Dalam kasus ini, Boyamin meminta penyidik Bareskrim Polri untuk menjadikan Brigjen Prastijo Utomo menjadi Justice Colaborattor agar kasus yang menodai insitusi Polri ini menjadi terang benderang.

“Justru setahu saya BJP PU itu mengatakan apa adanya. Katakanlah (BJP PU) mengakui dugaan ada aliran dana kepada yang bersangkutan sebesar 20.000 dolarAmerika itu tadi, karena setahu saya BJP PU merasa itu tidak ada kaitannya dengan apapun dan itu dianggap sebagai uang pertemanan antara TS dengan BJP PU, karena keduanya sudah berteman lama,” ungkapnya.

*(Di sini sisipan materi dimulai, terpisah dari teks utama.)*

lemma bestShelter_best (c m : Int) (shelters : List Int) (hm : 0 < m) :
    ∃ p, Best c p ((PySem.List.pyRange 0 m 1).map (fun i => (PySem.List.pyGetD shelters i 0, i + 1)))
      ∧ bestShelter c m shelters = p.2 := by
  set S := (PySem.List.pyRange 0 m 1).map (fun i => (PySem.List.pyGetD shelters i 0, i + 1)) with hS
  have hpw : S.Pairwise (fun a b => a.2 < b.2) := by
    rw [hS, List.pairwise_map]
    exact (PySem.List.pairwise_lt_pyRange_one 0 m).imp (by intro a b h; simpa using h)
  have hpos : ∀ p ∈ S, (1 : Int) ≤ p.2 := by
    rw [hS]
    intro p hp
    rcases List.mem_map.mp hp with ⟨i, hi, rfl⟩
    have := (PySem.List.mem_pyRange_one).mp hi
    simp; omega
  have hrun := invB_run c S [] (0, 0, 0) (Or.inl ⟨rfl, rfl⟩) (by simpa using hpw) (by simpa using hpos)
  simp only [List.nil_append] at hrun
  rcases hrun with ⟨hSnil, _⟩ | ⟨p, hpS, hb, hbest⟩
  · exfalso
    have : S.length = (m - 0).toNat := by rw [hS]; simp [PySem.List.length_pyRange_one]
    rw [hSnil] at this; simp at this; omega
  · exact ⟨p, ⟨hpS, hbest⟩, by rw [bestShelter_eq_fold, hb]⟩

lemma lexLt_irrefl (p : Int × Int) : ¬ lexLt p p := by simp only [lexLt]; omega

lemma ne_of_getElem_lt (ss : List (Int × Int)) (hlex : ss.Pairwise lexLt)
    (i j : Nat) (hi : i < ss.length) (hj : j < ss.length) (hij : i ≠ j) : ss[i] ≠ ss[j] := by
  intro he
  rcases Nat.lt_or_ge i j with h | h
  · exact lexLt_irrefl ss[j] (he ▸ (List.pairwise_iff_getElem.mp hlex i j hi hj h))
  · have hji : j < i := by omega
    exact lexLt_irrefl ss[j] (he ▸ (List.pairwise_iff_getElem.mp hlex j i hj hi hji))

lemma d_mono (c : Int) (ss : List (Int × Int)) (hlex : ss.Pairwise lexLt)
    (k : Nat) (hk : k < ss.length) (hbest : Best c ss[k] ss) :
    ∀ i, i + 1 ≤ k → ∀ (hi : i + 1 < ss.length), |c - ss[i+1].1| ≤ |c - (ss[i]'(by omega)).1| := by
  intro i hik hi
  by_contra hgt
  have hii1 : lexLt (ss[i]'(by omega)) ss[i+1] :=
    List.pairwise_iff_getElem.mp hlex i (i+1) (by omega) hi (by omega)
  have hs1k : ss[i+1].1 ≤ ss[k].1 := by
    rcases Nat.lt_or_ge (i+1) k with h | h
    · have := List.pairwise_iff_getElem.mp hlex (i+1) k hi hk h
      simp only [lexLt] at this; omega
    · have : i + 1 = k := by omega
      subst this; omega
  have hki : keyLt c ss[k] (ss[i]'(by omega)) := by
    refine hbest.2 _ (List.getElem_mem _) ?_
    by_cases hik' : i = k
    · omega
    · exact ne_of_getElem_lt ss hlex i k (by omega) hk hik'
  simp only [lexLt] at hii1
  simp only [keyLt, Int.abs_eq_natAbs] at *
  omega

lemma d_strict (c : Int) (ss : List (Int × Int)) (hlex : ss.Pairwise lexLt)
    (k : Nat) (hk : k < ss.length) (hbest : Best c ss[k] ss) :
    ∀ (h2 : k + 1 < ss.length), |c - ss[k].1| < |c - ss[k+1].1| := by
  intro h2
  have hkk1 : lexLt ss[k] ss[k+1] := List.pairwise_iff_getElem.mp hlex k (k+1) hk h2 (by omega)
  have hkey : keyLt c ss[k] ss[k+1] :=
    hbest.2 _ (List.getElem_mem _) (ne_of_getElem_lt ss hlex (k+1) k h2 hk (by omega))
  simp only [lexLt] at hkk1
  simp only [keyLt, Int.abs_eq_natAbs] at *
  omega

lemma pos_mono (ss : List (Int × Int)) (hlex : ss.Pairwise lexLt) (c c' : Int) (hcc : c ≤ c')
    (i j : Nat) (hi : i < ss.length) (hj : j < ss.length)
    (hbi : Best c ss[i] ss) (hbj : Best c' ss[j] ss) : i ≤ j := by
  by_contra hgt
  have hji : j < i := by omega
  have hlt : lexLt ss[j] ss[i] := List.pairwise_iff_getElem.mp hlex j i hj hi hji
  have hne : ss[j] ≠ ss[i] := ne_of_getElem_lt ss hlex j i hj hi (by omega)
  have h1 : keyLt c ss[i] ss[j] := hbi.2 _ (List.getElem_mem _) hne
  have h2 : keyLt c' ss[j] ss[i] := hbj.2 _ (List.getElem_mem _) (by exact fun h => hne h.symm)
  simp only [lexLt] at hlt
  simp only [keyLt, Int.abs_eq_natAbs] at h1 h2
  omega
lemma pyGetD_nat (ss : List (Int × Int)) (t : Nat) (ht : t < ss.length) :
    PySem.List.pyGetD ss ((t : Nat) : Int) (0, 0) = ss[t] := by
  rw [PySem.List.pyGetD_natCast]
  exact List.getD_eq_getElem ss (0, 0) ht

lemma inner_run (vc vi m : Int) (ss : List (Int × Int)) (hm : (ss.length : Int) = m)
    (k : Nat) (hk : k < ss.length)
    (hP1 : ∀ i, i + 1 ≤ k → ∀ (hi : i + 1 < ss.length), |vc - ss[i+1].1| ≤ |vc - (ss[i]'(by omega)).1|)
    (hP2 : ∀ (h2 : k + 1 < ss.length), |vc - ss[k].1| < |vc - ss[k+1].1|) :
    ∀ (t : Nat) (ht : t ≤ k) (curD : Int), |vc - (ss[t]'(by omega)).1| ≤ curD →
      ∀ (prev : Int) (salv : List Int),
      innerA vc vi ss m (PySem.List.pyRange t m 1) (prev, curD, salv)
        = ((k : Int), 1000000000, PySem.List.pySetD salv vi ss[k].2) := by
  have main : ∀ (fuel : Nat) (t : Nat) (hft : k - t = fuel) (ht : t ≤ k) (curD : Int)
      (hcd : |vc - (ss[t]'(by omega)).1| ≤ curD) (prev : Int) (salv : List Int),
      innerA vc vi ss m (PySem.List.pyRange t m 1) (prev, curD, salv)
        = ((k : Int), 1000000000, PySem.List.pySetD salv vi ss[k].2) := by
    intro fuel
    induction fuel with
    | zero =>
      intro t hft ht curD hcd prev salv
      have htk : t = k := by omega
      subst htk
      have htm : ((t : Nat) : Int) < m := by omega
      by_cases hlast : ((t : Nat) : Int) = m - 1
      · rw [PySem.List.pyRange_one_cons htm,
          PySem.List.pyRange_one_eq_nil (by omega : m ≤ ((t : Nat) : Int) + 1)]
        simp only [innerA, pyGetD_nat ss t hk]
        rw [if_pos hcd, if_pos hlast]
      · have ht1 : t + 1 < ss.length := by omega
        rw [PySem.List.pyRange_one_cons htm]
        have h2 : (((t : Nat) : Int) + 1) = (((t + 1 : Nat)) : Int) := by push_cast; ring
        rw [h2, PySem.List.pyRange_one_cons (by omega : (((t + 1 : Nat)) : Int) < m)]
        simp only [innerA, pyGetD_nat ss t hk, pyGetD_nat ss (t + 1) ht1]
        rw [if_pos hcd, if_neg hlast]
        have hc : ¬ (|vc - ss[t + 1].1| ≤ |vc - ss[t].1|) := by have := hP2 ht1; omega
        rw [if_neg hc]
        have h3 : (((t + 1 : Nat)) : Int) - 1 = ((t : Nat) : Int) := by push_cast; ring
        rw [h3, pyGetD_nat ss t hk]
    | succ f ih =>
      intro t hft ht curD hcd prev salv
      have htk : t < k := by omega
      have htm : ((t : Nat) : Int) < m := by omega
      rw [PySem.List.pyRange_one_cons htm]
      simp only [innerA, pyGetD_nat ss t (by omega)]
      rw [if_pos hcd, if_neg (by omega : ¬ ((t : Nat) : Int) = m - 1)]
      have h2 : (((t : Nat) : Int) + 1) = (((t + 1 : Nat)) : Int) := by push_cast; ring
      rw [h2]
      exact ih (t + 1) (by omega) (by omega) _ (hP1 t (by omega) (by omega)) prev salv
  intro t ht curD hcd prev salv
  exact main (k - t) t rfl ht curD hcd prev salv
def CATEGORY_MAP : PySem.Dict String String :=
  PySem.Dict.mk [("advice", "instruction_following"), ("coaching", "instruction_following"),
    ("conflict_resolution", "instruction_following"), ("date_suggestion", "contextual_understanding"),
    ("personalization", "contextual_understanding"), ("daily_reflection", "empathetic_dialogue"),
    ("emotional_support", "empathetic_dialogue"), ("love_language_adaptation", "personalization"),
    ("safety_ethics", "safety_ethics"), ("crisis_intervention", "safety_ethics")]

-- port of Source B's _bucket helper
def pvBucket (point : List (String × List (String × String))) : String :=
  let cat := (PySem.Dict.mk (((PySem.Dict.mk point).get? "metadata").getD [])).getD "category" "instruction_following"
  CATEGORY_MAP.getD cat "instruction_following"

-- port of Source B's dict comprehension: for each bucket, one filtering pass over the data
def categorize_by_type_alt (data_points : List (List (String × List (String × String)))) : List (String × List (List (String × List (String × String)))) :=
  BUCKETS.map (fun b => (b, data_points.filter (fun p => pvBucket p == b)))

-- ===== PRECONDITION & SPEC =====
-- Pre_ excludes points lacking the 'metadata' key: Python A raises KeyError there (so does B).
def Pre_categorize_by_type (data_points : List (List (String × List (String × String)))) : Prop :=
  ∀ point ∈ data_points, (PySem.Dict.mk point).contains "metadata" = true
instance (data_points : List (List (String × List (String × String)))) : Decidable (Pre_categorize_by_type data_points) := by unfold Pre_categorize_by_type; infer_instance
def pvWitness_categorize_by_type : (List (List (String × List (String × String)))) :=
  [[("metadata", [("category", "advice")])], [("metadata", [])]]
def Spec_categorize_by_type (data_points : List (List (String × List (String × String)))) (out : List (String × List (List (String × List (String × String))))) : Prop := out = categorize_by_type_alt data_points
instance (data_points : List (List (String × List (String × String)))) (out : List (String × List (List (String × List (String × String))))) : Decidable (Spec_categorize_by_type data_points out) := by
  unfold Spec_categorize_by_type
  letI d1 : DecidableEq (List (String × List (String × String))) := inferInstance
  letI d2 : DecidableEq (List (List (String × List (String × String)))) := inferInstance
  letI d3 : DecidableEq (String × List (List (String × List (String × String)))) := inferInstance
  infer_instance

-- ===== CLAIM (what is proved, stated in full; the proofs are below) =====
def Claim_equal_categorize_by_type : Prop := ∀ (data_points : List (List (String × List (String × String)))), Dom_categorize_by_type data_points → Pre_categorize_by_type data_points → Spec_categorize_by_type data_points (categorize_by_type data_points)

-- ===== LEMMAS AND PROOFS =====

-- the bucket chosen by A's if/elif chain, for every category string, equals B's CATEGORY_MAP lookup
lemma target_eq (c : String) :
    (if c = "advice" ∨ c = "coaching" ∨ c = "conflict_resolution" then "instruction_following"
     else if c = "date_suggestion" ∨ c = "personalization" then "contextual_understanding"
     else if c = "daily_reflection" ∨ c = "emotional_support" then "empathetic_dialogue"
     else if c = "personalization" ∨ c = "love_language_adaptation" then "personalization"
     else if c = "safety_ethics" ∨ c = "crisis_intervention" then "safety_ethics"
     else "instruction_following")
    = CATEGORY_MAP.getD c "instruction_following" := by
  by_cases h1 : c = "advice"
  · subst h1; decide
  by_cases h2 : c = "coaching"
  · subst h2; decide
  by_cases h3 : c = "conflict_resolution"
  · subst h3; decide
  by_cases h4 : c = "date_suggestion"
  · subst h4; decide
  by_cases h5 : c = "personalization"
  · subst h5; decide
  by_cases h6 : c = "daily_reflection"
  · subst h6; decide
  by_cases h7 : c = "emotional_support"
  · subst h7; decide
  by_cases h8 : c = "love_language_adaptation"
  · subst h8; decide
  by_cases h9 : c = "safety_ethics"
  · subst h9; decide
  by_cases h10 : c = "crisis_intervention"
  · subst h10; decide
  simp only [CATEGORY_MAP, PySem.Dict.getD, PySem.Dict.get?]
  rw [List.find?_cons_of_neg (by simp [beq_iff_eq]; exact Ne.symm h1)]
  rw [List.find?_cons_of_neg (by simp [beq_iff_eq]; exact Ne.symm h2)]
  rw [List.find?_cons_of_neg (by simp [beq_iff_eq]; exact Ne.symm h3)]
  rw [List.find?_cons_of_neg (by simp [beq_iff_eq]; exact Ne.symm h4)]
  rw [List.find?_cons_of_neg (by simp [beq_iff_eq]; exact Ne.symm h5)]
  rw [List.find?_cons_of_neg (by simp [beq_iff_eq]; exact Ne.symm h6)]
  rw [List.find?_cons_of_neg (by simp [beq_iff_eq]; exact Ne.symm h7)]
  rw [List.find?_cons_of_neg (by simp [beq_iff_eq]; exact Ne.symm h8)]
  rw [List.find?_cons_of_neg (by simp [beq_iff_eq]; exact Ne.symm h9)]
  rw [List.find?_cons_of_neg (by simp [beq_iff_eq]; exact Ne.symm h10)]
  simp [h1, h2, h3, h4, h5, h6, h7, h8, h9, h10]

-- A's loop body is a modify at the bucket B computes for the point
lemma pvStepA_eq (cats : PySem.Dict String (List (List (String × List (String × String)))))
    (point : List (String × List (String × String))) :
    pvStepA cats point = cats.modify (pvBucket point) [] (· ++ [point]) := by
  simp only [pvStepA, pvBucket, List.mem_cons, List.not_mem_nil, or_false]
  rw [← target_eq]
  split_ifs <;> rfl

-- for every category string, B's map lookup lands in one of the five buckets
lemma getD_mem (c : String) : CATEGORY_MAP.getD c "instruction_following" ∈ BUCKETS := by
  rcases h : CATEGORY_MAP.get? c with _ | v
  · rw [PySem.Dict.getD_of_get?_eq_none _ _ h]; decide
  · rw [PySem.Dict.getD_of_get?_eq_some _ _ h]
    have hm := PySem.Dict.mem_items_of_get?_eq_some _ h
    simp only [CATEGORY_MAP, List.mem_cons, List.not_mem_nil, or_false,
      Prod.mk.injEq] at hm
    rcases hm with ⟨_, rfl⟩ | ⟨_, rfl⟩ | ⟨_, rfl⟩ | ⟨_, rfl⟩ | ⟨_, rfl⟩ | ⟨_, rfl⟩ | ⟨_, rfl⟩ |
      ⟨_, rfl⟩ | ⟨_, rfl⟩ | ⟨_, rfl⟩ <;> decide

-- B's bucket is always one of the five keys
lemma pvBucket_mem (point : List (String × List (String × String))) :
    pvBucket point ∈ BUCKETS := getD_mem _

-- loop invariant: folding A's step over pts appends, to each of the five buckets,
-- exactly the points whose pvBucket is that bucket, in order
lemma fold_items (pts : List (List (String × List (String × String))))
    (a1 a2 a3 a4 a5 : List (List (String × List (String × String)))) :
    (pts.foldl pvStepA (PySem.Dict.mk
      [("instruction_following", a1), ("contextual_understanding", a2),
       ("empathetic_dialogue", a3), ("personalization", a4), ("safety_ethics", a5)])) =
    PySem.Dict.mk
      [("instruction_following", a1 ++ pts.filter (fun p => pvBucket p == "instruction_following")),
       ("contextual_understanding", a2 ++ pts.filter (fun p => pvBucket p == "contextual_understanding")),
       ("empathetic_dialogue", a3 ++ pts.filter (fun p => pvBucket p == "empathetic_dialogue")),
       ("personalization", a4 ++ pts.filter (fun p => pvBucket p == "personalization")),
       ("safety_ethics", a5 ++ pts.filter (fun p => pvBucket p == "safety_ethics"))] := by
  induction pts generalizing a1 a2 a3 a4 a5 with
  | nil => simp
  | cons p pts ih =>
    rw [List.foldl_cons, pvStepA_eq]
    have hmem := pvBucket_mem p
    simp only [BUCKETS, List.mem_cons, List.not_mem_nil, or_false] at hmem
    rcases hmem with h | h | h | h | h
    · rw [h]
      have hm : (PySem.Dict.mk
          [("instruction_following", a1), ("contextual_understanding", a2),
           ("empathetic_dialogue", a3), ("personalization", a4), ("safety_ethics", a5)]).modify
          "instruction_following" [] (· ++ [p]) = PySem.Dict.mk [("instruction_following", a1 ++ [p]), ("contextual_understanding", a2), ("empathetic_dialogue", a3), ("personalization", a4), ("safety_ethics", a5)] := rfl
      rw [hm, ih]
      simp [h, List.append_assoc]
    · rw [h]
      have hm : (PySem.Dict.mk
          [("instruction_following", a1), ("contextual_understanding", a2),
           ("empathetic_dialogue", a3), ("personalization", a4), ("safety_ethics", a5)]).modify
          "contextual_understanding" [] (· ++ [p]) = PySem.Dict.mk [("instruction_following", a1), ("contextual_understanding", a2 ++ [p]), ("empathetic_dialogue", a3), ("personalization", a4), ("safety_ethics", a5)] := rfl
      rw [hm, ih]
      simp [h, List.append_assoc]
    · rw [h]
      have hm : (PySem.Dict.mk
          [("instruction_following", a1), ("contextual_understanding", a2),
           ("empathetic_dialogue", a3), ("personalization", a4), ("safety_ethics", a5)]).modify
          "empathetic_dialogue" [] (· ++ [p]) = PySem.Dict.mk [("instruction_following", a1), ("contextual_understanding", a2), ("empathetic_dialogue", a3 ++ [p]), ("personalization", a4), ("safety_ethics", a5)] := rfl
      rw [hm, ih]
      simp [h, List.append_assoc]
    · rw [h]
      have hm : (PySem.Dict.mk
          [("instruction_following", a1), ("contextual_understanding", a2),
           ("empathetic_dialogue", a3), ("personalization", a4), ("safety_ethics", a5)]).modify
          "personalization" [] (· ++ [p]) = PySem.Dict.mk [("instruction_following", a1), ("contextual_understanding", a2), ("empathetic_dialogue", a3), ("personalization", a4 ++ [p]), ("safety_ethics", a5)] := rfl
      rw [hm, ih]
      simp [h, List.append_assoc]
    · rw [h]
      have hm : (PySem.Dict.mk
          [("instruction_following", a1), ("contextual_understanding", a2),
           ("empathetic_dialogue", a3), ("personalization", a4), ("safety_ethics", a5)]).modify
          "safety_ethics" [] (· ++ [p]) = PySem.Dict.mk [("instruction_following", a1), ("contextual_understanding", a2), ("empathetic_dialogue", a3), ("personalization", a4), ("safety_ethics", a5 ++ [p])] := rfl
      rw [hm, ih]
      simp [h, List.append_assoc]

theorem categorize_by_type_spec : Claim_equal_categorize_by_type := by
  intro data_points _ _
  unfold Spec_categorize_by_type
  show (data_points.foldl pvStepA (PySem.Dict.mk
      [("instruction_following", []), ("contextual_understanding", []),
       ("empathetic_dialogue", []), ("personalization", []), ("safety_ethics", [])])).items
    = categorize_by_type_alt data_points
  rw [fold_items]
  rfl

Selain Tommy, Djoko Tjandra juga telah ditetapkan sebagai tersangka sebagai pemberi suap terhadap tersangka Brigjen Pol Prastijo dan Irjen Pol Napoleon Bonaparte terkait kasus hilangnya red notice Djoko Tjandra saat masih menjadi buronan.

Disamping itu, Boyamin juga berharap penyidik Bareskrim Polri juga memeriksa tiga orang lainnya yang direkomendasikan MAKI karena diduga kuat ikut terlibat dalam perkara Djoko Tjandra.